By Bhuchung K. Tsering
Tibetan Review
Whenever there is talk about a difference between the situation in Tibet and the one prevailing in China we are left wondering about reasons behind this development. Two reports coming out of China at the end of 2004, however, made the situation a little bit clear.
On December 28, 2004, the Washington Post carried a lengthy report by Philip Pan about a defamation case in Fuyang, in the eastern Chinese province of Anhui, filed by the local Communist Party chief against two Chinese authors. The Party chief claimed that the authors had defamed him in their book about China’s peasantry by portraying him as a local tyrant. The writers were represented by a band of lawyers, including Pu Zhiqiang, who has become well known in China as a legal activist. The defence team pursued the case by trying to establish that the Chinese Communist Party, symbolized in this case by the local Party head, was not above the law of the People’s Republic of China. At the time of the Post report, despite the hearing having been completed in August, the courts had yet to pass a verdict.
The first point to note in this case is that a senior Chinese official was seeking legal recourse to subdue two Chinese citizens instead of merely using his power to strike them down. Even though the ultimate outcome may turn out to be the same (the Post report clearly pointed out the imbalance with the Party chief having the upper hand since the courts are controlled by the Party), at least at the procedural level, there is an adherence to the rule of law. This is significant because for people to feel that they can get justice, those in power need to show that they respect the rule of law.
The second, but more important aspect of this case is the confidence with which the two writers have sought to defend themselves and the way in which the defence team have fought the case. At one time during the trial one of the defence lawyers actually asked the Party leader to resign. As the Post said, “The defence responded forcefully. “If a party secretary can’t take criticism without considering it defamation, I suggest he quit and go home,” said Lei Yanping, the authors’ local barrister.” The special point to note here is not only that the lawyer made such a statement but that nothing untoward seemed to have happened to him following this.
The Post summed up the development:
“What happened in the Fuyang case highlights a momentous struggle underway in China between a ruling party that sees the law as an instrument of control and a society that increasingly believes it should be used for something else: a check on the power of government officials and a guardian of individual rights. How this conflict unfolds could transform the country’s authoritarian political system.”
Why do we not hear of any such development among Tibetans in Tibet? There seems to be many social problems in Tibet today even if we leave out the political problem. A recent Tibetan visitor to her homeland talked about the rampant corruption that seems to permeate the society there. Everything seems to begin and end with bribe is how this visitor described the situation. Why is it that socio-political activism has not made its mark in Tibet when Chinese intellectuals are becoming more forthright? A partial answer to the above questions can be got from the latest essay written by Chinese scholar Wang Lixiong. This essay was written for a conference on the information age in China held in the United States in November 2004. I attended the conference and we were informed that Wang had change of plans and was not attending it. Excerpts from his paper were, however, read on his behalf.

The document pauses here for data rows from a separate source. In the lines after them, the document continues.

-- pv_equiv track=rewrite | github.com/josiahroa/cs-masters | 5414-greedy-algorithms/assignment_2/longest_stable_subsequence.py | memoizeLSS
-- ===== SOURCE A (Python) =====
-- def memoizeLSS(a):
--     T = {} # Initialize the memo table to empty dictionary
--     # Now populate the entries for the base case
--     n = len(a)
--     for j in range(-1, n):
--         T[(n, j)] = 0 # i = n and j
--     # Now fill out the table : figure out the two nested for loops
--     # It is important to also figure out the order in which you iterate the indices i and j
--     # Use the recurrence structure itself as a guide: see for instance that T[(i,j)] will depend on T[(i+1, j)]
--     # your code here
--
--     for i in range(n-1, -1, -1):
--         for j in range(-1, i):
--             aj = a[j] if 0 <= j < len(a) else None
--
--             if aj != None and abs(a[i] - aj) > 1:
--                 T[(i,j)] = T[(i + 1, j)]
--             else:
--                 T[(i, j)] = max(T[(i + 1), i] + 1, T[(i + 1, j)])
--
--     return T
-- ===== SOURCE B (Python) =====
-- def memoizeLSS(a):
--     # Top-down: values are computed by a memoized recursion instead of A's
--     # bottom-up nested loops; the table is then presented in canonical
--     # (base row, then rows i = n-1 .. 0) order.
--     n = len(a)
--     memo = {}
--     get = memo.get
--
--     def lss(key):
--         v = get(key)
--         if v is not None:
--             return v
--         i, j = key
--         if i == n:
--             v = 0
--         elif 0 <= j and abs(a[i] - a[j]) > 1:
--             v = lss((i + 1, j))
--         else:
--             v = max(lss((i + 1, i)) + 1, lss((i + 1, j)))
--         memo[key] = v
--         return v
--
--     keys = [(n, j) for j in range(-1, n)] + \
--            [(i, j) for i in range(n - 1, -1, -1) for j in range(-1, i)]
--     return {k: lss(k) for k in keys}
-- ===== Notes on version B (the rewrite author's own statement) =====
-- stated objective: alternative
-- what changed: A's bottom-up DP (nested reverse loops filling T cell by cell from already-filled cells) is replaced by a top-down memoized recursion lss(i,j) that computes each value on demand; the finished table is emitted in canonical key order.
import Mathlib
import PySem

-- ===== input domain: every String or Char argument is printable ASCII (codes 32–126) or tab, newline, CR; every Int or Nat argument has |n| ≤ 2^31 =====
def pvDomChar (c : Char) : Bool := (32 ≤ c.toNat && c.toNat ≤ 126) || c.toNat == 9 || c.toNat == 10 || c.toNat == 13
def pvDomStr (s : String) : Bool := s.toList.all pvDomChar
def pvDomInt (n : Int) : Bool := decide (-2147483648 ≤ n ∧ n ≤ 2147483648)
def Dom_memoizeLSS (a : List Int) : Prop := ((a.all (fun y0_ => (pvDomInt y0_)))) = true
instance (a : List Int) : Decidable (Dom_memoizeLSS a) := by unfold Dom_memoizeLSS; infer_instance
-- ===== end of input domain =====

-- B replaces A's bottom-up nested-loop DP by a top-down memoized recursion lss(i,j),
-- emitting the finished table in canonical key order; objective: alternative.

-- ===== PORT A =====
-- inner loop body of A; a[i] and the T[(i+1,·)] lookups are always in range / present on the
-- indices the loops reach (proved below), so pyGetD/getD are exact here
def stepAinner (a : List Int) (i : Int) (T : PySem.Dict (Int × Int) Int) (j : Int) :
    PySem.Dict (Int × Int) Int :=
  let aj : Option Int := if 0 ≤ j ∧ j < (a.length : Int) then PySem.List.pyGet? a j else none
  match aj with
  | some w =>
    if 1 < |PySem.List.pyGetD a i 0 - w| then
      T.insert (i, j) (T.getD (i + 1, j) 0)
    else
      T.insert (i, j) (max (T.getD (i + 1, i) 0 + 1) (T.getD (i + 1, j) 0))
  | none =>
    T.insert (i, j) (max (T.getD (i + 1, i) 0 + 1) (T.getD (i + 1, j) 0))

def stepAouter (a : List Int) (T : PySem.Dict (Int × Int) Int) (i : Int) :
    PySem.Dict (Int × Int) Int :=
  (PySem.List.pyRange (-1) i 1).foldl (stepAinner a i) T

def memoizeLSS (a : List Int) : List (Int × Int × Int) :=
  let n : Int := a.length
  let T0 : PySem.Dict (Int × Int) Int :=
    (PySem.List.pyRange (-1) n 1).foldl (fun T j => T.insert (n, j) 0) PySem.Dict.empty
  let T := (PySem.List.pyRange (n - 1) (-1) (-1)).foldl (stepAouter a) T0
  T.items.map (fun p => (p.1.1, p.1.2, p.2))


-- ===== PORT B =====
-- lss(i, j) of Source B, the memo dict threaded through; fuel only makes the recursion total
-- (a.length + 1 is always enough for the calls the entry makes — proved below);
-- a[i] / a[j] are in range on every call made (0 ≤ j < i ≤ n), so pyGetD is exact
def lssB (a : List Int) :
    Nat → Int × Int → PySem.Dict (Int × Int) Int → Int × PySem.Dict (Int × Int) Int
  | 0, _, memo => (0, memo)
  | fuel + 1, key, memo =>
    match memo.get? key with
    | some v => (v, memo)
    | none =>
      match key with
      | (i, j) =>
        let r :=
          if i = (a.length : Int) then ((0 : Int), memo)
          else if 0 ≤ j ∧ 1 < |PySem.List.pyGetD a i 0 - PySem.List.pyGetD a j 0| then
            lssB a fuel (i + 1, j) memo
          else
            let p1 := lssB a fuel (i + 1, i) memo
            let p2 := lssB a fuel (i + 1, j) p1.2
            (max (p1.1 + 1) p2.1, p2.2)
        (r.1, r.2.insert (i, j) r.1)

-- the key list of Source B: base row (n, j), then (i, j) for i = n-1 .. 0, j = -1 .. i-1
def keysB (a : List Int) : List (Int × Int) :=
  (PySem.List.pyRange (-1) (a.length : Int) 1).map (fun j => ((a.length : Int), j)) ++
  (PySem.List.pyRange ((a.length : Int) - 1) (-1) (-1)).flatMap
    (fun i => (PySem.List.pyRange (-1) i 1).map (fun j => (i, j)))

def memoizeLSS_alt (a : List Int) : List (Int × Int × Int) :=
  let st := (keysB a).foldl
    (fun st k =>
      let r := lssB a (a.length + 1) k st.2
      (st.1.insert k r.1, r.2))
    ((PySem.Dict.empty : PySem.Dict (Int × Int) Int),
     (PySem.Dict.empty : PySem.Dict (Int × Int) Int))
  st.1.items.map (fun p => (p.1.1, p.1.2, p.2))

In the essay, Wang uses as a peg the travails of a Tibetan woman writer, Woeser, at the hands of the authorities after she wrote a book in which she talked about her reverence for His Holiness the Dalai Lama. In the process he talks about the two worlds that exist in today’s People’s Republic of China: one for the Chinese and the other for Tibetans.
After talking about the persecution meted out to Woeser, Wang writes, “For people living in free societies or in today’s inland China, the significance of this kind of punishment to Tibetans might not be clearly understood. Society within inland China has now diversified into different options. There are enough opportunities beyond the official system to allow many people to survive and prosper without dependence on the system. In contrast, the modernizing of Tibet and its society has been structured to completely rely financially on Beijing. There is no real social stratification there. With the monastic sector as the sole exception, nearly all of other kinds of cultural workers and intellectuals have been entirely recruited into the system. In other words, only when inducted as a part of the system, can one have a chance to become a professional working in the fields of culture; otherwise, there is even no guarantee of basic survival.”
Wang seems to have hit the target accurately when he wrote,
“I had been puzzled that while dissenting intellectuals were active in the public sphere in the previous Soviet Union and Eastern Europe, and are now in inland China, this has not been the case in Tibet, despite the suffering Tibetan people have experienced, the international support they have received, and the fact that they have the spiritual leadership. Why have we so far only heard about the quite resistance from the monastic or at a very grassroots’ level? I think one important reason for this is Tibetan intellectuals’ lack of space to survive outside the system. The system therefore retains the power of deciding an individual’s life and death. The system that feeds all of the cultural professionals is also the system that disciplines all of them. When one is scared by the system, there is no chance to be against it. The current suppression of Tibetan culture is carried out through this kind of control from within the system. To punish Woeser is to send out an alarm to the rest.”